REQUIREMENT: The answer is to be an exact copy of the lines below running from the line with "-- ===== PRECONDITION" down to the line with "-- ===== CLAIM", both ends included, and nothing more.
-- DATA RECORDS follows --
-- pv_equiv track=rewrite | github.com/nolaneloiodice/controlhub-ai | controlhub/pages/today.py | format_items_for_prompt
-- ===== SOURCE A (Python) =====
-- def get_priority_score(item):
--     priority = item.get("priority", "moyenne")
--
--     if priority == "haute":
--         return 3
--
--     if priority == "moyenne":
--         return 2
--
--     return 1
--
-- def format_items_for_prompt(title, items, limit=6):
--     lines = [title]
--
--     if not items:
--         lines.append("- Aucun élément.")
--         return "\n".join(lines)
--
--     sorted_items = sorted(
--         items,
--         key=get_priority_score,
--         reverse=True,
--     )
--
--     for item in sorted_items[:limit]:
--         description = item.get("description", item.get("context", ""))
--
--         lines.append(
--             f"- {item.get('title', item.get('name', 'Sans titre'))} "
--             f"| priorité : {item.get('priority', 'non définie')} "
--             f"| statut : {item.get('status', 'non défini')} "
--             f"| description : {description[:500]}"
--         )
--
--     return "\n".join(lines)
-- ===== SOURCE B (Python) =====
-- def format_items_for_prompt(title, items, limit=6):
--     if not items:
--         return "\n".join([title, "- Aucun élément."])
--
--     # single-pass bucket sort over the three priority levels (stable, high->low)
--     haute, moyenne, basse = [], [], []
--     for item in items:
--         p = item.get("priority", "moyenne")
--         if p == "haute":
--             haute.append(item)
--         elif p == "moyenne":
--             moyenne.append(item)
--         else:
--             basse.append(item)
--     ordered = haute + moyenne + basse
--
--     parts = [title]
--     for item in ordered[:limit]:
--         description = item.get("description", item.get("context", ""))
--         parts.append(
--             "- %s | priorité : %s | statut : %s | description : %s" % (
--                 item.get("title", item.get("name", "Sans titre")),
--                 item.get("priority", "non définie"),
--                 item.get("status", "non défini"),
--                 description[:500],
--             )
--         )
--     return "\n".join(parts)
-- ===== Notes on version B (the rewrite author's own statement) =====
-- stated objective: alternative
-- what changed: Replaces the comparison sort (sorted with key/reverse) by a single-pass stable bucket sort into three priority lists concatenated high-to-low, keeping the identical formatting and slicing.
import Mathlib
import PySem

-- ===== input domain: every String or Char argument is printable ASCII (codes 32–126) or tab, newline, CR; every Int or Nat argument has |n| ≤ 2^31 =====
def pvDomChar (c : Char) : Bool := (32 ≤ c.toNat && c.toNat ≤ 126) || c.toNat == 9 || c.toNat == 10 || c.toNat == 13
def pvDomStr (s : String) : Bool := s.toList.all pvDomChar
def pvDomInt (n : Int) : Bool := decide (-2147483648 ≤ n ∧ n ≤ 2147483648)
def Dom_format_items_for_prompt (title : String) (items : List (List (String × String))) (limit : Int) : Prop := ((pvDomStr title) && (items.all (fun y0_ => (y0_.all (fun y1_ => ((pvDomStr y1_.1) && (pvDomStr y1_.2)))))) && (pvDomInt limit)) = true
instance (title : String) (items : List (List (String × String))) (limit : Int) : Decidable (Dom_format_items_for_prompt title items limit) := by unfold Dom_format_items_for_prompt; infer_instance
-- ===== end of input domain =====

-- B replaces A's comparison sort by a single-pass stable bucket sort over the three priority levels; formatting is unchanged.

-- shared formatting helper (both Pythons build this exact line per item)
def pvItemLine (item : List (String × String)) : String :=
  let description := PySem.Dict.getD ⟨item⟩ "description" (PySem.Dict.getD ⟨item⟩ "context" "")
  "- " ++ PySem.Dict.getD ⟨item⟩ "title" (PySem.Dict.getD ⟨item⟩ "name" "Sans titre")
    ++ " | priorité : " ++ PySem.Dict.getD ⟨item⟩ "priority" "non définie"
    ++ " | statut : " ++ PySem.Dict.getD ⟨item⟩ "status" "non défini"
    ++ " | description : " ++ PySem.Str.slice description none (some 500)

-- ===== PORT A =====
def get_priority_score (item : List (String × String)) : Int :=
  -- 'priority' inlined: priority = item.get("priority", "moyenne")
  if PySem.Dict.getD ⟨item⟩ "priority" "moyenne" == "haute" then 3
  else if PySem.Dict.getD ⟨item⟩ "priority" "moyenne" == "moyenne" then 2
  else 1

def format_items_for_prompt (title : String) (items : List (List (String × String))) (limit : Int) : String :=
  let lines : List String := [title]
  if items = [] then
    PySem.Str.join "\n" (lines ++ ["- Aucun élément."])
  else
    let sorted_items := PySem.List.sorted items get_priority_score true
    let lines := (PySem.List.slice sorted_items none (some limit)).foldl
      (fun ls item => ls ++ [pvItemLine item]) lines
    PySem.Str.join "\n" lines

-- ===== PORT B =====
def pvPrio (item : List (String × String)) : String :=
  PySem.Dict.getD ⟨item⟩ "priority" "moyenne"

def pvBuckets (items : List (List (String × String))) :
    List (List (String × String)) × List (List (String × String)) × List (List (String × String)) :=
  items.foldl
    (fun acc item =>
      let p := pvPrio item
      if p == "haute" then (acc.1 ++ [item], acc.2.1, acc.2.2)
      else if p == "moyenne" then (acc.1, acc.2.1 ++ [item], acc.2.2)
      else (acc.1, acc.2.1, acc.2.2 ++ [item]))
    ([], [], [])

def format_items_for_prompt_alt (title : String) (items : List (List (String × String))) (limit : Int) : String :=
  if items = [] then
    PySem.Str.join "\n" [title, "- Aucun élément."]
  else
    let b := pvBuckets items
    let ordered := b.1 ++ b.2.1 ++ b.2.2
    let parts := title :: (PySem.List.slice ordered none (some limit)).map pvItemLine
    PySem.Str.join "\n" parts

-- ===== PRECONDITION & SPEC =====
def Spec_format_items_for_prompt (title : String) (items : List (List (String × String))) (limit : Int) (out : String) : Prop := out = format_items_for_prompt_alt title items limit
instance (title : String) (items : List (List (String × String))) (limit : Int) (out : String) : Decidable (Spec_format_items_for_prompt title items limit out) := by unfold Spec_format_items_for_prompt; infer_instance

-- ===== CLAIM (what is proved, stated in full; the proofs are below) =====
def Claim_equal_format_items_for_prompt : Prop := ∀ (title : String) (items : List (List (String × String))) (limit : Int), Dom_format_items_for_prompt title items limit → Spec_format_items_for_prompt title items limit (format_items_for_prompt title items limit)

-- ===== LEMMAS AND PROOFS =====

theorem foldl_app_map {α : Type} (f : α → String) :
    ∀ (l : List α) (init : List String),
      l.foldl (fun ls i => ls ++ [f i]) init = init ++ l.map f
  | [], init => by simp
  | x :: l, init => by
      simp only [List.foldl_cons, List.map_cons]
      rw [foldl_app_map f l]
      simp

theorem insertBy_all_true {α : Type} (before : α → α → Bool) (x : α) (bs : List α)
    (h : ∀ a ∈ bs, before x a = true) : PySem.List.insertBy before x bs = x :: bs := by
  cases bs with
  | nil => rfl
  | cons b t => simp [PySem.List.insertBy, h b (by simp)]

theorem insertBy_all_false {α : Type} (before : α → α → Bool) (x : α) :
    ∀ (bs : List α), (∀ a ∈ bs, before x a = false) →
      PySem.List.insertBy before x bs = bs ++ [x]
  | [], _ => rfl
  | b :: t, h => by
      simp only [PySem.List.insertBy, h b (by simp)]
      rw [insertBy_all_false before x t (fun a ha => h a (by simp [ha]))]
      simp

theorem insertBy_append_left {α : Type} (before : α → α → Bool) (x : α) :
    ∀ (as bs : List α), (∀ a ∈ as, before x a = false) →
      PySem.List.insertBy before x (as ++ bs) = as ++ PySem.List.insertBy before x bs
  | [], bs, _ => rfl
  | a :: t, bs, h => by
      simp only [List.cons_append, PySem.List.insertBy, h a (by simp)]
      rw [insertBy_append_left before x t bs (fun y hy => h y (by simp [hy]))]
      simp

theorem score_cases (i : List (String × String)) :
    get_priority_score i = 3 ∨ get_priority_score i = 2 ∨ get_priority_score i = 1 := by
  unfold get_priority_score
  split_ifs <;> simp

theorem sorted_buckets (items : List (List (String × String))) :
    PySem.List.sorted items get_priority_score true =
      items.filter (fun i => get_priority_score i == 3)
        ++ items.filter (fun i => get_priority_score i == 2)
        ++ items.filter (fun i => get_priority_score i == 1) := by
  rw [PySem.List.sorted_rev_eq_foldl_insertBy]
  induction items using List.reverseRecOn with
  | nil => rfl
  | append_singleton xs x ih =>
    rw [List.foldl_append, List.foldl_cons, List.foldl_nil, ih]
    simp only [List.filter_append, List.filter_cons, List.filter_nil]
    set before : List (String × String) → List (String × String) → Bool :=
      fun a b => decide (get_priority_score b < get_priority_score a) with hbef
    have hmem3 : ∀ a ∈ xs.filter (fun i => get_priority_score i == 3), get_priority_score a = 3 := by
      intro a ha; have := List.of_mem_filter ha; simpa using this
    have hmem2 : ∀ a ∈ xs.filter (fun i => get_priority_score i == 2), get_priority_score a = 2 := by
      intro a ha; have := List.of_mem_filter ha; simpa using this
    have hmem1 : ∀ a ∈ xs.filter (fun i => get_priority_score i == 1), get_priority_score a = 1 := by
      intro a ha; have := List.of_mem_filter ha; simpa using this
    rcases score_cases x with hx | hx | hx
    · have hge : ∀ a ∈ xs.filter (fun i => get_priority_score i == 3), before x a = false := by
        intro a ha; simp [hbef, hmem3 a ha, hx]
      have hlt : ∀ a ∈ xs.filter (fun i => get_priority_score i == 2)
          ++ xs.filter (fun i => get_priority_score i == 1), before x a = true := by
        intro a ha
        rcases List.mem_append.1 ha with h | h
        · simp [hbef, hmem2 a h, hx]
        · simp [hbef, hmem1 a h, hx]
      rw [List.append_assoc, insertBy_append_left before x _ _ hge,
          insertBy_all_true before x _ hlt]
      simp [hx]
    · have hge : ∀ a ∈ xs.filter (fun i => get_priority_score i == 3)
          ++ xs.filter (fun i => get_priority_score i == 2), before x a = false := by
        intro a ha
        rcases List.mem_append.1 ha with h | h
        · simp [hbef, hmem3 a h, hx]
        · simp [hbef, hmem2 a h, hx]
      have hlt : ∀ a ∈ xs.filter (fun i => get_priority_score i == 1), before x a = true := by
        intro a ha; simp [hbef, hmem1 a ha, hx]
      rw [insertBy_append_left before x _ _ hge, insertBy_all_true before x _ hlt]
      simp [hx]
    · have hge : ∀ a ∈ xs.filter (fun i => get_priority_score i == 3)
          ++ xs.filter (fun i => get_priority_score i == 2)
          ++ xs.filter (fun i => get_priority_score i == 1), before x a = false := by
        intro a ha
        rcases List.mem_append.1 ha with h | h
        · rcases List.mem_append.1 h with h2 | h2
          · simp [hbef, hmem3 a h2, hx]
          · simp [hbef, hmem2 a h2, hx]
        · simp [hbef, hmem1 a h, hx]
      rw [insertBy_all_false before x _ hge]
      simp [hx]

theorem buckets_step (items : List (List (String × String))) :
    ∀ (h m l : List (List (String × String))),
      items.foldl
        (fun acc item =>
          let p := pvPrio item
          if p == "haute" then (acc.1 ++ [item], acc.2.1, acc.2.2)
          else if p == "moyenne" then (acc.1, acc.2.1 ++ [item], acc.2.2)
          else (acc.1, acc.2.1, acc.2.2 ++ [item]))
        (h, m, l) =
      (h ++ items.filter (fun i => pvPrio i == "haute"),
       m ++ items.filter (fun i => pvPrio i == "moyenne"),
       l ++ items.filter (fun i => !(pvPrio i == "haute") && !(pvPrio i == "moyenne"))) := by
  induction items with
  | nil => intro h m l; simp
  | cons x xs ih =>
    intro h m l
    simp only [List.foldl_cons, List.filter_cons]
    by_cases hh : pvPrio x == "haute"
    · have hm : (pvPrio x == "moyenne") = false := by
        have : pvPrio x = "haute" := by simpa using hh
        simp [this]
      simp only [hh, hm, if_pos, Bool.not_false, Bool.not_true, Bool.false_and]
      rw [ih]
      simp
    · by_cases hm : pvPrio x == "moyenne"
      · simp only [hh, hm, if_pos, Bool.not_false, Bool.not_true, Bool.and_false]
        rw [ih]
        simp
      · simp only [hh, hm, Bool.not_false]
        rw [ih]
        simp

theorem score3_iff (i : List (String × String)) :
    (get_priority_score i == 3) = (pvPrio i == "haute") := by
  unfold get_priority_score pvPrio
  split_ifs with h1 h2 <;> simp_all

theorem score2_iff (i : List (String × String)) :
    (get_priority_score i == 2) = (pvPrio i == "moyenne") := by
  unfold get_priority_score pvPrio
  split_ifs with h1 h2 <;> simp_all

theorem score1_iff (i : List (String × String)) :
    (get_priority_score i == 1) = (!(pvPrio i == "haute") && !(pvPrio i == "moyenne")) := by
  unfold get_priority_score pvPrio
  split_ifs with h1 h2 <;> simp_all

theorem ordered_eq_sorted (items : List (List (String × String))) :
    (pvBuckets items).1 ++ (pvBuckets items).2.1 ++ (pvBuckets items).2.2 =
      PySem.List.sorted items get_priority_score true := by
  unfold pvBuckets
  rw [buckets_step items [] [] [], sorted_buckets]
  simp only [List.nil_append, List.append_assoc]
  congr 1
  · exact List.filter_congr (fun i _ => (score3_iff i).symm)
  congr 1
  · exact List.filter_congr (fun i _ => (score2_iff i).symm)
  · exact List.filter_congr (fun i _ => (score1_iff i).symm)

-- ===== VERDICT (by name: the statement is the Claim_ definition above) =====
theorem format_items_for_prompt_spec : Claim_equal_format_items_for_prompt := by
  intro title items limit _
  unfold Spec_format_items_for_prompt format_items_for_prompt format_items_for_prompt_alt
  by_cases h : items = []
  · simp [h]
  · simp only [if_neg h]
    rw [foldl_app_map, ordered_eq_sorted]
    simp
-- DATA RECORDS concluded --
YOUR RESPONSE:
-- ===== PRECONDITION & SPEC =====
def Spec_format_items_for_prompt (title : String) (items : List (List (String × String))) (limit : Int) (out : String) : Prop := out = format_items_for_prompt_alt title items limit
instance (title : String) (items : List (List (String × String))) (limit : Int) (out : String) : Decidable (Spec_format_items_for_prompt title items limit out) := by unfold Spec_format_items_for_prompt; infer_instance

-- ===== CLAIM (what is proved, stated in full; the proofs are below) =====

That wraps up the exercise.